Complete the blanks in this
equation. Something multiplied by something
𝑚 [𝑚𝑛] to the fourth equals three 𝑚 to the forth
𝑛 to the eighth minus 𝑚 squared 𝑛 to the eighth.
The distributive property is being
used here. But it’s our job to figure out what
exactly is being distributed. Our missing value here was
distributed across this subtraction problem to produce three 𝑚 to the fourth 𝑛 to
the eighth minus 𝑚 squared 𝑛 to the eighth.
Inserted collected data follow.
-- pv_equiv track=rewrite | github.com/owasp-dep-scan/dep-scan | packages/analysis-lib/src/analysis_lib/utils.py | get_lifecycle
-- ===== SOURCE A (Python) =====
-- def get_lifecycle(lifecycles):
--     lifecycle_mode = "pre-build"
--     if not lifecycles or not isinstance(lifecycles, list):
--         return "pre-build"
--     for l in lifecycles:
--         phase = l.get("phase", "")
--         if phase == "build":
--             lifecycle_mode = "build"
--         if phase == "post-build":
--             lifecycle_mode = "post-build"
--             break
--     return lifecycle_mode
-- ===== SOURCE B (Python) =====
-- def get_lifecycle(lifecycles):
--     if not lifecycles or not isinstance(lifecycles, list):
--         return "pre-build"
--     if any(l.get("phase", "") == "post-build" for l in lifecycles):
--         return "post-build"
--     if any(l.get("phase", "") == "build" for l in lifecycles):
--         return "build"
--     return "pre-build"
-- ===== Notes on version B (the rewrite author's own statement) =====
-- stated objective: idiomatic
-- what changed: Replaced the single accumulator loop with early break by two ordered short-circuiting any() scans (post-build first, then build), eliminating the mutable mode variable.
import Mathlib
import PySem

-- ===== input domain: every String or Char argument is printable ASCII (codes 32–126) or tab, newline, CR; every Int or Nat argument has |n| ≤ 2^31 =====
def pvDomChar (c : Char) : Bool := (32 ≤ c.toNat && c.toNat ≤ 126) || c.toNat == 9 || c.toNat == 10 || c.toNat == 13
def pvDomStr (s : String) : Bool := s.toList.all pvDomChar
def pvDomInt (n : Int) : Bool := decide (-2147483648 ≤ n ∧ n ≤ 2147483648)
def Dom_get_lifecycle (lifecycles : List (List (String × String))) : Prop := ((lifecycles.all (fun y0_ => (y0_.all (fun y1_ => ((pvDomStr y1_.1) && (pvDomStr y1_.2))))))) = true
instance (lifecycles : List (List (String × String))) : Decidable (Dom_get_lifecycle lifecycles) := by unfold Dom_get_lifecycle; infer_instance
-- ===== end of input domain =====

-- B replaces A's accumulator loop (early break on post-build) with two ordered short-circuiting scans; idiomatic, same cost.


-- ===== PORT A =====
-- loop of A: accumulator `mode`, early break on post-build
def get_lifecycle_go (xs : List (List (String × String))) (mode : String) : String :=
  match xs with
  | [] => mode
  | l :: rest =>
    let phase := (PySem.Dict.mk l).getD "phase" ""
    let mode' := if phase = "build" then "build" else mode
    if phase = "post-build" then "post-build" else get_lifecycle_go rest mode'

def get_lifecycle (lifecycles : List (List (String × String))) : String :=
  if lifecycles = [] then "pre-build"
  else get_lifecycle_go lifecycles "pre-build"

-- ===== PORT B =====
def get_lifecycle_alt (lifecycles : List (List (String × String))) : String :=
  if lifecycles = [] then "pre-build"
  else if lifecycles.any (fun l => (PySem.Dict.mk l).getD "phase" "" == "post-build") then "post-build"
  else if lifecycles.any (fun l => (PySem.Dict.mk l).getD "phase" "" == "build") then "build"
  else "pre-build"

-- ===== PRECONDITION & SPEC =====
def Spec_get_lifecycle (lifecycles : List (List (String × String))) (out : String) : Prop := out = get_lifecycle_alt lifecycles
instance (lifecycles : List (List (String × String))) (out : String) : Decidable (Spec_get_lifecycle lifecycles out) := by unfold Spec_get_lifecycle; infer_instance

-- ===== CLAIM (what is proved, stated in full; the proofs are below) =====
def Claim_equal_get_lifecycle : Prop := ∀ (lifecycles : List (List (String × String))), Dom_get_lifecycle lifecycles → Spec_get_lifecycle lifecycles (get_lifecycle lifecycles)

-- ===== LEMMAS AND PROOFS =====

-- ===== VERDICT (by name: the statement is the Claim_ definition above) =====
lemma get_lifecycle_go_eq (xs : List (List (String × String))) (mode : String) :
    get_lifecycle_go xs mode =
      if xs.any (fun l => (PySem.Dict.mk l).getD "phase" "" == "post-build") then "post-build"
      else if xs.any (fun l => (PySem.Dict.mk l).getD "phase" "" == "build") then "build"
      else mode := by
  induction xs generalizing mode with
  | nil => simp [get_lifecycle_go]
  | cons l rest ih =>
    simp only [get_lifecycle_go, List.any_cons]
    by_cases hp : (PySem.Dict.mk l).getD "phase" "" = "post-build"
    · simp [hp]
    · by_cases hb : (PySem.Dict.mk l).getD "phase" "" = "build" <;> simp [hp, hb, ih]

theorem get_lifecycle_spec : Claim_equal_get_lifecycle := by
  intro xs _
  unfold Spec_get_lifecycle get_lifecycle get_lifecycle_alt
  by_cases h : xs = []
  · simp [h]
  · simp only [h, if_false, get_lifecycle_go_eq]
-- pv_equiv track=rewrite | github.com/evennia/evennia | evennia/contrib/utils/tree_select/tree_select.py | dashcount
-- ===== SOURCE A (Python) =====
-- def dashcount(entry):
--     """
--     Counts the number of dashes at the beginning of a string. This
--     is needed to determine the depth of options in categories.
--
--     Args:
--         entry (str): String to count the dashes at the start of
--
--     Returns:
--         dashes (int): Number of dashes at the start
--     """
--     dashes = 0
--     for char in entry:
--         if char == "-":
--             dashes += 1
--         else:
--             return dashes
--     return dashes
-- ===== SOURCE B (Python) =====
-- def dashcount(entry):
--     # closed form: leading dashes = total length minus length after lstrip("-")
--     return len(entry) - len(entry.lstrip("-"))
-- ===== Notes on version B (the rewrite author's own statement) =====
-- stated objective: idiomatic
-- what changed: Replaces the explicit character loop with an early-return counter by a closed-form length difference: len(entry) - the length after stripping leading dashes with lstrip.
import Mathlib
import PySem

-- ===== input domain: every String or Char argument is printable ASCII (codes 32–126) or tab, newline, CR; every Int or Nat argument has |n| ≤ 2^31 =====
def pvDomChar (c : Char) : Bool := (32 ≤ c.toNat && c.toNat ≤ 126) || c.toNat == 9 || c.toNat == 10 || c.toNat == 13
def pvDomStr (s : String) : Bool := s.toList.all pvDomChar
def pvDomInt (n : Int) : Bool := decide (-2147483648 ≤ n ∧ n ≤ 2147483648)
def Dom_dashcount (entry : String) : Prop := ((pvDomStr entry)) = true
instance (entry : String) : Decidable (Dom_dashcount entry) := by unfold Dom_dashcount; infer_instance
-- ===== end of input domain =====

-- B replaces A's explicit counting loop with the closed form len(entry) - len(entry.lstrip("-")) (idiomatic; same O(n) cost).


-- ===== PORT A =====
-- the 'for char in entry' loop with early return, as structural recursion over the characters
def dashcountLoop (cs : List Char) (dashes : Int) : Int :=
  match cs with
  | [] => dashes
  | c :: rest => if c = '-' then dashcountLoop rest (dashes + 1) else dashes

def dashcount (entry : String) : Int :=
  dashcountLoop entry.toList 0

-- ===== PORT B =====
-- Python's entry.lstrip("-") (single strip char) is exactly dropWhile (· = '-') on the characters
def dashcount_alt (entry : String) : Int :=
  (entry.toList.length : Int) - ((entry.toList.dropWhile (· == '-')).length : Int)

-- ===== PRECONDITION & SPEC =====
def Spec_dashcount (entry : String) (out : Int) : Prop := out = dashcount_alt entry
instance (entry : String) (out : Int) : Decidable (Spec_dashcount entry out) := by unfold Spec_dashcount; infer_instance

-- ===== CLAIM (what is proved, stated in full; the proofs are below) =====
def Claim_equal_dashcount : Prop := ∀ (entry : String), Dom_dashcount entry → Spec_dashcount entry (dashcount entry)

-- ===== LEMMAS AND PROOFS =====
theorem dashcountLoop_eq (cs : List Char) (d : Int) :
    dashcountLoop cs d = d + ((cs.length : Int) - ((cs.dropWhile (· == '-')).length : Int)) := by
  induction cs generalizing d with
  | nil => simp [dashcountLoop]
  | cons c rest ih =>
    simp only [dashcountLoop, List.dropWhile]
    by_cases h : c = '-'
    · simp [h, ih]; push_cast; ring
    · have : (c == '-') = false := by simp [h]
      have hle : ((rest.dropWhile (· == '-')).length : Int) ≤ (rest.length : Int) := by
        exact_mod_cast List.length_dropWhile_le _ _
      simp only [this, if_neg h, List.length_cons]
      omega

-- ===== VERDICT (by name: the statement is the Claim_ definition above) =====
theorem dashcount_spec : Claim_equal_dashcount := by
  intro entry _
  unfold Spec_dashcount dashcount dashcount_alt
  rw [dashcountLoop_eq]
  ring
-- pv_equiv track=rewrite | github.com/1b0325h/ac-python | problems/abc/183/d.py | imos1
-- ===== SOURCE A (Python) =====
-- def imos1(start, end, add):
--     table = [0] * (max(end)+2)
--     for i in range(len(start)):
--         table[start[i]] += add[i]
--         table[end[i]] -= add[i]
--     for i in range(1, max(end)+2):
--         table[i] += table[i-1]
--     return table
-- ===== SOURCE B (Python) =====
-- def imos1(start, end, add):
--     table = [0] * (max(end) + 2)
--     for s, e, a in zip(start, end, add):
--         table[s:] = [x + a for x in table[s:]]
--         table[e:] = [x - a for x in table[e:]]
--     return table
-- ===== Notes on version B (the rewrite author's own statement) =====
-- stated objective: alternative
-- what changed: Replaces the difference-array-plus-prefix-sum (imos) strategy with per-interval suffix updates written as slice assignments: each interval adds its value to the whole suffix table[s:] and subtracts it from the suffix table[e:], so the diff table and the prefix-accumulation pass disappear.
import Mathlib
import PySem

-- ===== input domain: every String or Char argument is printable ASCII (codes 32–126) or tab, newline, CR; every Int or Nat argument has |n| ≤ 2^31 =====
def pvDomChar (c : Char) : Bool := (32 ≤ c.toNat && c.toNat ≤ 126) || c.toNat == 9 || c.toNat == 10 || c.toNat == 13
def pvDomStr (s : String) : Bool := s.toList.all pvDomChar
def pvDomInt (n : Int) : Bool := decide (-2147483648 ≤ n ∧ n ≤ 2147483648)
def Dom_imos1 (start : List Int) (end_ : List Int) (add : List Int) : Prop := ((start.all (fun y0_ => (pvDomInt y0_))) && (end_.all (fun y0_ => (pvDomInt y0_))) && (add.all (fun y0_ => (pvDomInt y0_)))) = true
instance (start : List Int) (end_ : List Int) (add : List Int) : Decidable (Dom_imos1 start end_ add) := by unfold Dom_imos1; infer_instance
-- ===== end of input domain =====

-- B replaces A's difference-array + prefix-sum (imos) strategy by per-interval suffix updates
-- written as slice assignments (add to table[s:], subtract from table[e:]); objective: alternative.

-- ===== PORT A =====
-- literal port of A: diff table, then in-place prefix accumulation.
def imos1 (start : List Int) (end_ : List Int) (add : List Int) : List Int :=
  match PySem.List.max? end_ (fun x => x) with
  | none => []  -- max([]) raises ValueError; excluded by Pre_imos1
  | some m =>
    let table := PySem.List.pyRepeat [(0 : Int)] (m + 2)
    let table := (List.range start.length).foldl (fun (t : List Int) (i : Nat) =>
      let t1 := PySem.List.pySetD t (PySem.List.pyGetD start (i : Int) 0)
        (PySem.List.pyGetD t (PySem.List.pyGetD start (i : Int) 0) 0 + PySem.List.pyGetD add (i : Int) 0)
      PySem.List.pySetD t1 (PySem.List.pyGetD end_ (i : Int) 0)
        (PySem.List.pyGetD t1 (PySem.List.pyGetD end_ (i : Int) 0) 0 - PySem.List.pyGetD add (i : Int) 0)) table
    (PySem.List.pyRange 1 (m + 2) 1).foldl (fun t i =>
      PySem.List.pySetD t i (PySem.List.pyGetD t i 0 + PySem.List.pyGetD t (i - 1) 0)) table

-- ===== PORT B =====
-- literal port of B: for s, e, a in zip(start, end, add):
--   table[s:] = [x + a for x in table[s:]];  table[e:] = [x - a for x in table[e:]]
-- (a Python slice assignment 'table[s:] = L' is table = table[:s] + L, exactly as written here)
def imos1_alt (start : List Int) (end_ : List Int) (add : List Int) : List Int :=
  match PySem.List.max? end_ (fun x => x) with
  | none => []  -- max([]) raises ValueError; excluded by Pre_imos1
  | some m =>
    let table := PySem.List.pyRepeat [(0 : Int)] (m + 2)
    (start.zip (end_.zip add)).foldl (fun t sea =>
      let t1 := PySem.List.slice t none (some sea.1) ++
        (PySem.List.slice t (some sea.1) none).map (fun x => x + sea.2.2)
      PySem.List.slice t1 none (some sea.2.1) ++
        (PySem.List.slice t1 (some sea.2.1) none).map (fun x => x - sea.2.2)) table

-- ===== PRECONDITION & SPEC =====
-- Pre_ excludes exactly the inputs on which A raises: empty end (ValueError from max), end/add
-- shorter than start (IndexError), and any used start[i]/end[i] outside Python's legal index
-- range for the table of length max(end)+2 (IndexError).
def Pre_imos1 (start : List Int) (end_ : List Int) (add : List Int) : Prop :=
  end_ ≠ [] ∧ start.length ≤ end_.length ∧ start.length ≤ add.length ∧
  ∀ i < start.length,
    PySem.Raise.InRange (((PySem.List.max? end_ (fun x => x)).getD 0 + 2).toNat) (start.getD i 0) ∧
    PySem.Raise.InRange (((PySem.List.max? end_ (fun x => x)).getD 0 + 2).toNat) (end_.getD i 0)
instance (start : List Int) (end_ : List Int) (add : List Int) : Decidable (Pre_imos1 start end_ add) := by unfold Pre_imos1; infer_instance

def pvWitness_imos1 : List Int × List Int × List Int := ([0, 2], [3, 4], [1, 2])

def Spec_imos1 (start : List Int) (end_ : List Int) (add : List Int) (out : List Int) : Prop := out = imos1_alt start end_ add
instance (start : List Int) (end_ : List Int) (add : List Int) (out : List Int) : Decidable (Spec_imos1 start end_ add out) := by unfold Spec_imos1; infer_instance

-- ===== CLAIM (what is proved, stated in full; the proofs are below) =====
def Claim_equal_imos1 : Prop := ∀ (start : List Int) (end_ : List Int) (add : List Int), Dom_imos1 start end_ add → Pre_imos1 start end_ add → Spec_imos1 start end_ add (imos1 start end_ add)

-- ===== LEMMAS AND PROOFS =====

-- prefix sum of the first j+1 entries of t (0 outside)
def pvPsum (t : List Int) (j : Nat) : Int :=
  ((List.range (j + 1)).map (fun k => t.getD k 0)).sum

-- the normalised (wrapped) Python index, as a Nat
def pvIdx (n : Nat) (i : Int) : Nat := (PySem.List.pyIdx? n i).getD 0

theorem pv_getD_set_eq (t : List Int) (k : Nat) (v : Int) (hk : k < t.length) (i : Nat) :
    (t.set k v).getD i 0 = if i = k then v else t.getD i 0 := by
  rw [List.getD_eq_getElem?_getD, List.getElem?_set]
  by_cases h : i = k
  · subst h; simp [hk]
  · rw [if_neg (by omega), if_neg h, List.getD_eq_getElem?_getD]

theorem pv_psum_succ (t : List Int) (j : Nat) :
    pvPsum t (j + 1) = pvPsum t j + t.getD (j + 1) 0 := by
  simp [pvPsum, List.range_succ]
  ring

theorem pv_psum_set (t : List Int) (k : Nat) (v : Int) (hk : k < t.length) (j : Nat) :
    pvPsum (t.set k (t.getD k 0 + v)) j = pvPsum t j + if k ≤ j then v else 0 := by
  induction j with
  | zero =>
    unfold pvPsum
    simp only [List.range_succ, List.range_zero, List.nil_append, List.map_cons, List.map_nil,
      List.sum_cons, List.sum_nil]
    rw [pv_getD_set_eq t k _ hk]
    by_cases h : (0 : Nat) = k
    · rw [if_pos h, if_pos (by omega)]; subst h; ring
    · rw [if_neg h, if_neg (by omega)]; ring
  | succ j ih =>
    rw [pv_psum_succ, pv_psum_succ, ih, pv_getD_set_eq t k _ hk]
    by_cases h1 : j + 1 = k
    · subst h1; rw [if_pos rfl, if_neg (by omega), if_pos (by omega)]; ring
    · rw [if_neg h1]
      by_cases h2 : k ≤ j
      · rw [if_pos h2, if_pos (by omega)]; ring
      · rw [if_neg h2, if_neg (by omega)]; ring

-- ---- the wrapped index ----

theorem pv_pyIdx_some_lt (n : Nat) (i : Int) (k : Nat) (h : PySem.List.pyIdx? n i = some k) :
    k < n := by
  unfold PySem.List.pyIdx? at h
  split_ifs at h with h1 h2 h3 <;> injection h with h' <;> omega

theorem pv_inRange_idx (n : Nat) (i : Int) (h : PySem.Raise.InRange n i) :
    PySem.List.pyIdx? n i = some (pvIdx n i) := by
  obtain ⟨h1, h2⟩ := h
  unfold pvIdx PySem.List.pyIdx?
  split_ifs <;> simp_all

-- the normalised index of a nonnegative / negative in-range Int
theorem pv_idx_nonneg (n : Nat) (i : Int) (h0 : 0 ≤ i) (h1 : i < n) :
    pvIdx n i = i.toNat := by
  unfold pvIdx PySem.List.pyIdx?
  rw [if_pos h0, if_pos h1]
  rfl

theorem pv_idx_neg (n : Nat) (i : Int) (h0 : i < 0) (h1 : -(n : Int) ≤ i) :
    pvIdx n i = n - (-i).toNat := by
  unfold pvIdx PySem.List.pyIdx?
  rw [if_neg (by omega), if_pos h1]
  rfl

theorem pv_pySetD_idx {t : List Int} {i : Int} {k : Nat}
    (h : PySem.List.pyIdx? t.length i = some k) (v : Int) :
    PySem.List.pySetD t i v = t.set k v := by
  simp [PySem.List.pySetD, PySem.List.pySet?, h]

theorem pv_pyGetD_idx {t : List Int} {i : Int} {k : Nat}
    (h : PySem.List.pyIdx? t.length i = some k) :
    PySem.List.pyGetD t i 0 = t.getD k 0 := by
  simp [PySem.List.pyGetD, PySem.List.pyGet?, h, List.getD_eq_getElem?_getD]

-- ---- A side ----

-- A's diff step on one triple
def pvStepA (t : List Int) (sea : Int × Int × Int) : List Int :=
  let t1 := PySem.List.pySetD t sea.1 (PySem.List.pyGetD t sea.1 0 + sea.2.2)
  PySem.List.pySetD t1 sea.2.1 (PySem.List.pyGetD t1 sea.2.1 0 - sea.2.2)

theorem pv_length_stepA (t : List Int) (sea : Int × Int × Int) :
    (pvStepA t sea).length = t.length := by
  simp [pvStepA]

theorem pv_length_fillA (L : List (Int × Int × Int)) (t : List Int) :
    (L.foldl pvStepA t).length = t.length := by
  induction L generalizing t with
  | nil => rfl
  | cons sea L ih => simp [List.foldl_cons, ih, pv_length_stepA]

theorem pv_psum_stepA (t : List Int) (sea : Int × Int × Int)
    (h1 : PySem.Raise.InRange t.length sea.1) (h2 : PySem.Raise.InRange t.length sea.2.1) (j : Nat) :
    pvPsum (pvStepA t sea) j =
      pvPsum t j + ((if pvIdx t.length sea.1 ≤ j then sea.2.2 else 0)
                    - (if pvIdx t.length sea.2.1 ≤ j then sea.2.2 else 0)) := by
  have hks := pv_inRange_idx _ _ h1
  have hke := pv_inRange_idx _ _ h2
  have hkslt := pv_pyIdx_some_lt _ _ _ hks
  have hkelt := pv_pyIdx_some_lt _ _ _ hke
  unfold pvStepA
  simp only
  rw [pv_pyGetD_idx hks, pv_pySetD_idx hks]
  set t1 := t.set (pvIdx t.length sea.1) (t.getD (pvIdx t.length sea.1) 0 + sea.2.2) with ht1
  have hlen1 : t1.length = t.length := by simp [ht1]
  have hke' : PySem.List.pyIdx? t1.length sea.2.1 = some (pvIdx t.length sea.2.1) := by
    rw [hlen1]; exact hke
  rw [pv_pyGetD_idx hke', pv_pySetD_idx hke', sub_eq_add_neg,
      pv_psum_set t1 _ (-sea.2.2) (by rw [hlen1]; exact hkelt) j,
      pv_psum_set t _ sea.2.2 hkslt j]
  split_ifs <;> ring

theorem pv_psum_fillA (L : List (Int × Int × Int)) (t : List Int)
    (hL : ∀ sea ∈ L, PySem.Raise.InRange t.length sea.1 ∧ PySem.Raise.InRange t.length sea.2.1)
    (j : Nat) :
    pvPsum (L.foldl pvStepA t) j =
      pvPsum t j + (L.map (fun sea =>
        (if pvIdx t.length sea.1 ≤ j then sea.2.2 else 0)
        - (if pvIdx t.length sea.2.1 ≤ j then sea.2.2 else 0))).sum := by
  induction L generalizing t with
  | nil => simp
  | cons sea L ih =>
    have hsea := hL sea (by simp)
    have htail : ∀ x ∈ L, PySem.Raise.InRange (pvStepA t sea).length x.1 ∧
        PySem.Raise.InRange (pvStepA t sea).length x.2.1 := by
      intro x hx
      have h := hL x (List.mem_cons_of_mem _ hx)
      rw [pv_length_stepA]
      exact h
    rw [List.foldl_cons, ih _ htail, pv_psum_stepA t sea hsea.1 hsea.2 j]
    simp only [List.map_cons, List.sum_cons, pv_length_stepA]
    ring

-- ---- prefix-accumulation loop ----

theorem pv_length_prefix (t0 : List Int) (r : Nat) :
    ((List.range r).foldl (fun t k => t.set (1 + k) (t.getD (1 + k) 0 + t.getD k 0)) t0).length
      = t0.length := by
  induction r with
  | zero => rfl
  | succ r ih =>
    rw [List.range_succ, List.foldl_append, List.foldl_cons, List.foldl_nil,
        List.length_set, ih]

theorem pv_prefix_getD (t0 : List Int) (r : Nat) :
    (∀ k < r, 1 + k < t0.length) → ∀ j : Nat,
    ((List.range r).foldl (fun t k => t.set (1 + k) (t.getD (1 + k) 0 + t.getD k 0)) t0).getD j 0
      = if j ≤ r then pvPsum t0 j else t0.getD j 0 := by
  induction r with
  | zero =>
    intro _ j
    simp only [List.range_zero, List.foldl_nil]
    by_cases h : j = 0
    · subst h; rw [if_pos (le_refl 0)]; simp [pvPsum]
    · rw [if_neg (by omega)]
  | succ r ih =>
    intro hr j
    have hr' : ∀ k < r, 1 + k < t0.length := fun k hk => hr k (by omega)
    have hlen : ((List.range r).foldl (fun t k => t.set (1 + k) (t.getD (1 + k) 0 + t.getD k 0)) t0).length = t0.length :=
      pv_length_prefix t0 r
    rw [List.range_succ, List.foldl_append, List.foldl_cons, List.foldl_nil,
        pv_getD_set_eq _ _ _ (by rw [hlen]; exact hr r (by omega))]
    by_cases h : j = 1 + r
    · rw [if_pos h, if_pos (by omega), ih hr' (1 + r), ih hr' r,
          if_neg (by omega), if_pos (le_refl r)]
      subst h
      have h2 : 1 + r = r + 1 := by omega
      rw [h2, pv_psum_succ]; ring
    · rw [if_neg h, ih hr' j]
      by_cases h2 : j ≤ r
      · rw [if_pos h2, if_pos (by omega)]
      · rw [if_neg h2, if_neg (by omega)]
Let’s focus our energy on these two
pieces. How would we go from 𝑚 times 𝑛 to
the fourth to 𝑚 squared 𝑛 to the eighth? To figure out what was being
multiplied here, we can use division. We divide 𝑚 squared 𝑛 to the
eighth by 𝑚 times 𝑛 to the forth. When we do that, our 𝑚 squared
becomes 𝑚 to the first power, and our 𝑛 to the eighth becomes 𝑛 to the fourth
power. This is the value we’ll plug in
here, 𝑚 times 𝑛 to the fourth. It’s the value being distributed
across this problem.
Now we need to focus on our last
missing term. We need to know what 𝑚 times 𝑛 to
the fourth was multiplied by to produce three 𝑚 to the fourth 𝑛 to the eighth. We can use the same process
here. We can use division to find out
what was being multiplied. We’ll divide three 𝑚 to the fourth
𝑛 to the eighth by 𝑚𝑛 to the fourth. The three can’t be divided, so we
keep that. Our 𝑚 to the fourth becomes 𝑚
cubed, and our 𝑛 to the eighth becomes 𝑛 to the fourth. This means the final missing value
would be three 𝑚 cubed 𝑛 to the fourth.
Our two missing pieces were 𝑚
times 𝑛 to the fourth, three times 𝑚 cubed times 𝑛 to the fourth.